EXERCISE INSTRUCTIONS :: Would you copy each line of the records that includes the word "subst"?

*** Opening EXCERPTED RECORDS ***

-- pv_equiv track=rewrite | github.com/yerimeeei/Rosalind | A12-Q39.py | suffix_tree_edges
-- ===== SOURCE A (Python) =====
-- def build_suffix_array(s):
--     return sorted(range(len(s)), key=lambda i: s[i:])
--
-- def build_lcp(s, sa):
--     n = len(s)
--     rank = [0] * n
--     for i, v in enumerate(sa):
--         rank[v] = i
--
--     h = 0
--     lcp = [0] * (n - 1)
--
--     for i in range(n):
--         if rank[i] > 0:
--             j = sa[rank[i] - 1]
--             while i + h < n and j + h < n and s[i + h] == s[j + h]:
--                 h += 1
--             lcp[rank[i] - 1] = h
--             if h > 0:
--                 h -= 1
--     return lcp
--
-- def suffix_tree_edges(s):
--     sa = build_suffix_array(s)
--     lcp = build_lcp(s, sa)
--
--     # Node stack: (string_depth, start, end)
--     stack = [(0, None, None)]
--     edges = []
--
--     for i in range(len(sa)):
--         suffix_start = sa[i]
--         cur_lcp = lcp[i - 1] if i > 0 else 0
--
--         # pop until top depth <= cur_lcp
--         while stack[-1][0] > cur_lcp:
--             stack.pop()
--
--         # parent node info
--         parent_depth, parent_start, parent_end = stack[-1]
--
--         # edge for new leaf
--         edge_start = suffix_start + cur_lcp
--         edge_end = len(s)
--         edges.append(s[edge_start:edge_end])
--
--         # push leaf node with its depth
--         leaf_depth = len(s) - suffix_start
--         stack.append((leaf_depth, edge_start, edge_end))
--
--     return edges
-- ===== SOURCE B (Python) =====
-- def suffix_tree_edges(s):
--     # Sort the suffixes themselves; each emitted label is the suffix with the
--     # longest common prefix with its sorted predecessor removed.
--     suffixes = sorted(s[i:] for i in range(len(s)))
--     edges = []
--     prev = ""
--     for suf in suffixes:
--         k = 0
--         while k < len(prev) and k < len(suf) and prev[k] == suf[k]:
--             k += 1
--         edges.append(suf[k:])
--         prev = suf
--     return edges
-- ===== Notes on version B (the rewrite author's own statement) =====
-- stated objective: simpler
-- what changed: B drops the Kasai LCP computation (rank array, h-carry while loop) and the node stack entirely: it sorts the suffix strings themselves and emits each suffix minus its direct character-by-character common prefix with the sorted predecessor.
import Mathlib
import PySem

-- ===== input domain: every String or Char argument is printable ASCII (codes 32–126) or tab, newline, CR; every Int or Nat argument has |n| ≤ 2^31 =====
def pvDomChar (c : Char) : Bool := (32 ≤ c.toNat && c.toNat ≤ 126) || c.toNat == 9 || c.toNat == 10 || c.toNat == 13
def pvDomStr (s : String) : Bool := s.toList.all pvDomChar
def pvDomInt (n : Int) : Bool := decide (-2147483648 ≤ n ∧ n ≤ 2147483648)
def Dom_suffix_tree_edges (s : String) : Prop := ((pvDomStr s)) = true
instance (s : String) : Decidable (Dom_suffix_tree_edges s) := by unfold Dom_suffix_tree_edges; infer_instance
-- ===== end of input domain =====

-- B drops A's Kasai LCP machinery (rank array, carried-h while loop) and the node stack:
-- it sorts the suffix strings themselves and emits each suffix minus its character-by-character
-- common prefix with its sorted predecessor (objective: simpler; same return value, proved below).

-- ===== PORT A =====
def build_suffix_array (s : String) : List Int :=
  PySem.List.sorted (PySem.List.pyRange 0 (PySem.Str.len s) 1)
    (fun i => PySem.Str.slice s (some i) none)

-- the 'while i+h<n and j+h<n and s[i+h]==s[j+h]: h += 1' loop of build_lcp
def kasaiWhile (s : String) (n i j : Int) (h : Int) : Int :=
  if _hc : i + h < n ∧ j + h < n ∧ PySem.Str.pyGet? s (i + h) = PySem.Str.pyGet? s (j + h) then
    kasaiWhile s n i j (h + 1)
  else h
termination_by (n - (i + h)).toNat
decreasing_by omega

def build_lcp (s : String) (sa : List Int) : List Int :=
  let n := PySem.Str.len s
  let rank : List Int := List.replicate n.toNat 0
  let rank := (PySem.List.enumerate sa).foldl (fun r iv => PySem.List.pySetD r iv.2 iv.1) rank
  let res := (PySem.List.pyRange 0 n 1).foldl
    (fun (st : Int × List Int) i =>
      let h := st.1
      let lcp := st.2
      if PySem.List.pyGetD rank i 0 > 0 then
        let j := PySem.List.pyGetD sa (PySem.List.pyGetD rank i 0 - 1) 0
        let h := kasaiWhile s n i j h
        let lcp := PySem.List.pySetD lcp (PySem.List.pyGetD rank i 0 - 1) h
        if h > 0 then (h - 1, lcp) else (h, lcp)
      else (h, lcp))
    ((0 : Int), List.replicate (n - 1).toNat (0 : Int))
  res.2

-- 'while stack[-1][0] > cur_lcp: stack.pop()' (the Python stack is kept top-first here)
def stePop (stack : List (Int × Option Int × Option Int)) (curLcp : Int) :
    List (Int × Option Int × Option Int) :=
  match stack with
  | top :: rest => if top.1 > curLcp then stePop rest curLcp else top :: rest
  | [] => []

def suffix_tree_edges (s : String) : List String :=
  let sa := build_suffix_array s
  let lcp := build_lcp s sa
  let res := (PySem.List.pyRange 0 (PySem.List.len sa) 1).foldl
    (fun (st : List (Int × Option Int × Option Int) × List String) i =>
      let stack := st.1
      let edges := st.2
      let suffixStart := PySem.List.pyGetD sa i 0
      let curLcp := if i > 0 then PySem.List.pyGetD lcp (i - 1) 0 else 0
      let stack := stePop stack curLcp
      let edgeStart := suffixStart + curLcp
      let edgeEnd := PySem.Str.len s
      let edges := edges ++ [PySem.Str.slice s (some edgeStart) (some edgeEnd)]
      let leafDepth := PySem.Str.len s - suffixStart
      ((leafDepth, some edgeStart, some edgeEnd) :: stack, edges))
    ([((0 : Int), (none : Option Int), (none : Option Int))], ([] : List String))
  res.2

-- ===== PORT B =====
-- 'while k < len(prev) and k < len(suf) and prev[k] == suf[k]: k += 1'
def bLcpWhile (prev cur : String) (k : Int) : Int :=
  if _hc : k < PySem.Str.len prev ∧ k < PySem.Str.len cur ∧
      PySem.Str.pyGet? prev k = PySem.Str.pyGet? cur k then
    bLcpWhile prev cur (k + 1)
  else k
termination_by (PySem.Str.len prev - k).toNat
decreasing_by simp [PySem.Str.len] at *; omega

def suffix_tree_edges_alt (s : String) : List String :=
  let suffixes := PySem.List.sorted
    ((PySem.List.pyRange 0 (PySem.Str.len s) 1).map (fun i => PySem.Str.slice s (some i) none))
    (fun x => x)
  let res := suffixes.foldl
    (fun (st : List String × String) suf =>
      let k := bLcpWhile st.2 suf 0
      (st.1 ++ [PySem.Str.slice suf (some k) none], suf))
    (([] : List String), "")
  res.1

-- ===== PRECONDITION & SPEC =====
def Spec_suffix_tree_edges (s : String) (out : List String) : Prop := out = suffix_tree_edges_alt s
instance (s : String) (out : List String) : Decidable (Spec_suffix_tree_edges s out) := by unfold Spec_suffix_tree_edges; infer_instance

-- ===== CLAIM (what is proved, stated in full; the proofs are below) =====
def Claim_equal_suffix_tree_edges : Prop := ∀ (s : String), Dom_suffix_tree_edges s → Spec_suffix_tree_edges s (suffix_tree_edges s)

-- ===== LEMMAS AND PROOFS =====

-- the sorted list of suffix start positions (proof-side model of the suffix array)
def saN (l : List Char) : List Nat :=
  PySem.List.sorted (List.range l.length) (fun k => l.drop k)

-- length of the longest common prefix of two character lists
def lcpN : List Char → List Char → Nat
  | a :: as, b :: bs => if a = b then lcpN as bs + 1 else 0
  | _, _ => 0

-- canonical result: walk the sorted suffix starts carrying the previous suffix
def canonFrom (l : List Char) (prev : List Char) : List Nat → List String
  | [] => []
  | k :: rest =>
      String.ofList ((l.drop k).drop (lcpN prev (l.drop k))) :: canonFrom l (l.drop k) rest

-- ---- basic facts about saN ----
-- PySem.List.sorted applied at two (propositionally equal) DecidableLT instances
lemma sorted_instIrrel {α κ : Type} [LT κ] (d1 d2 : DecidableLT κ)
    (xs : List α) (key : α → κ) (rev : Bool) :
    @PySem.List.sorted α κ _ d1 xs key rev = @PySem.List.sorted α κ _ d2 xs key rev := by
  congr 1

lemma saN_perm (l : List Char) : (saN l).Perm (List.range l.length) :=
  PySem.List.sorted_perm _ _ _

lemma saN_length (l : List Char) : (saN l).length = l.length := by
  simpa using (saN_perm l).length_eq

lemma mem_saN {l : List Char} {k : Nat} : k ∈ saN l ↔ k < l.length := by
  rw [(saN_perm l).mem_iff, List.mem_range]

lemma saN_nodup (l : List Char) : (saN l).Nodup :=
  (saN_perm l).nodup_iff.mpr (List.nodup_range)

lemma drop_inj {l : List Char} {a b : Nat} (ha : a < l.length) (hb : b < l.length)
    (h : l.drop a = l.drop b) : a = b := by
  have := congrArg List.length h
  simp [List.length_drop] at this
  omega

lemma saN_pairwise_le (l : List Char) :
    (saN l).Pairwise (fun a b => l.drop a ≤ l.drop b) := by
  unfold saN
  rw [sorted_instIrrel _ (@LinearOrder.toDecidableLT _ inferInstance)]
  exact PySem.List.sorted_pairwise (List.range l.length) (fun k => l.drop k)

lemma saN_strict {l : List Char} {q r : Nat} (hq : q < (saN l).length)
    (hr : r < (saN l).length) (hlt : q < r) :
    l.drop ((saN l)[q]) < l.drop ((saN l)[r]) := by
  have hle := (List.pairwise_iff_getElem.mp (saN_pairwise_le l)) q r hq hr hlt
  have hne : (saN l)[q] ≠ (saN l)[r] := by
    intro h
    exact absurd ((List.Nodup.getElem_inj_iff (saN_nodup l)).mp h) (Nat.ne_of_lt hlt)
  refine lt_of_le_of_ne hle (fun h => hne ?_)
  exact drop_inj (mem_saN.mp (List.getElem_mem hq)) (mem_saN.mp (List.getElem_mem hr)) h

lemma saN_pairwise_lt (l : List Char) :
    (saN l).Pairwise (fun a b => l.drop a < l.drop b) :=
  List.pairwise_iff_getElem.mpr (fun _ _ hq hr hlt => saN_strict hq hr hlt)

lemma saN_reflect {l : List Char} {q r : Nat} (hq : q < (saN l).length)
    (hr : r < (saN l).length) (h : l.drop ((saN l)[q]) < l.drop ((saN l)[r])) : q < r := by
  by_contra hc
  push_neg at hc
  rcases lt_or_eq_of_le hc with h2 | h2
  · exact absurd (h.trans (saN_strict hr hq h2)) (lt_irrefl _)
  · subst h2
    exact absurd h (lt_irrefl _)

-- ---- lcpN toolkit ----
lemma lcpN_nil_left (b : List Char) : lcpN [] b = 0 := by cases b <;> rfl

lemma lcpN_le_left : ∀ (a b : List Char), lcpN a b ≤ a.length := by
  intro a
  induction a with
  | nil => intro b; simp [lcpN_nil_left]
  | cons x as ih =>
    intro b
    cases b with
    | nil => simp [lcpN]
    | cons y bs =>
      simp only [lcpN]
      split_ifs
      · simpa using ih bs
      · simp

lemma lcpN_comm : ∀ (a b : List Char), lcpN a b = lcpN b a := by
  intro a
  induction a with
  | nil => intro b; cases b <;> rfl
  | cons x as ih =>
    intro b
    cases b with
    | nil => rfl
    | cons y bs =>
      simp only [lcpN]
      rcases eq_or_ne x y with h | h
      · subst h; simp [ih bs]
      · simp [h, Ne.symm h]

lemma lcpN_cons (x : Char) (u v : List Char) : lcpN (x :: u) (x :: v) = lcpN u v + 1 := by
  simp [lcpN]

lemma lcpN_le_right (a b : List Char) : lcpN a b ≤ b.length := by
  rw [lcpN_comm]; exact lcpN_le_left b a

lemma lcpN_getElem : ∀ (a b : List Char) (t : Nat), t < lcpN a b →
    ∀ (h1 : t < a.length) (h2 : t < b.length), a[t] = b[t] := by
  intro a
  induction a with
  | nil => intro b t ht; simp [lcpN_nil_left] at ht
  | cons x as ih =>
    intro b t ht h1 h2
    cases b with
    | nil => simp [lcpN] at ht
    | cons y bs =>
      simp only [lcpN] at ht
      split_ifs at ht with hxy
      · cases t with
        | zero => simpa using hxy
        | succ t' => simpa using ih bs t' (by omega) (by simpa using h1) (by simpa using h2)
      · omega

lemma lcpN_stop : ∀ (a b : List Char), ∀ (ha : lcpN a b < a.length) (hb : lcpN a b < b.length),
    a[lcpN a b] ≠ b[lcpN a b] := by
  intro a
  induction a with
  | nil => intro b ha; simp at ha
  | cons x as ih =>
    intro b ha hb
    cases b with
    | nil => simp at hb
    | cons y bs =>
      by_cases hxy : x = y
      · subst hxy
        simp only [lcpN_cons] at ha hb ⊢
        simpa using ih bs (by simpa using ha) (by simpa using hb)
      · simp only [lcpN, if_neg hxy] at *
        simpa using hxy

lemma lcpN_ne_at {a b : List Char} {t : Nat} (ht : t = lcpN a b)
    (h1 : t < a.length) (h2 : t < b.length) : a[t] ≠ b[t] := by
  subst ht
  exact lcpN_stop a b h1 h2

lemma lcpN_tail {a b : List Char} (h : 1 ≤ lcpN a b) :
    lcpN a.tail b.tail = lcpN a b - 1 := by
  cases a with
  | nil => simp [lcpN_nil_left] at h
  | cons x as =>
    cases b with
    | nil => simp [lcpN] at h
    | cons y bs =>
      by_cases hxy : x = y
      · subst hxy; simp [lcpN]
      · simp [lcpN, hxy] at h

*** Closing EXCERPTED RECORDS ***

COMPLETED TASK ::
  · subst h2
      · subst h; simp [ih bs]
      · subst hxy
  subst ht
      · subst hxy; simp [lcpN]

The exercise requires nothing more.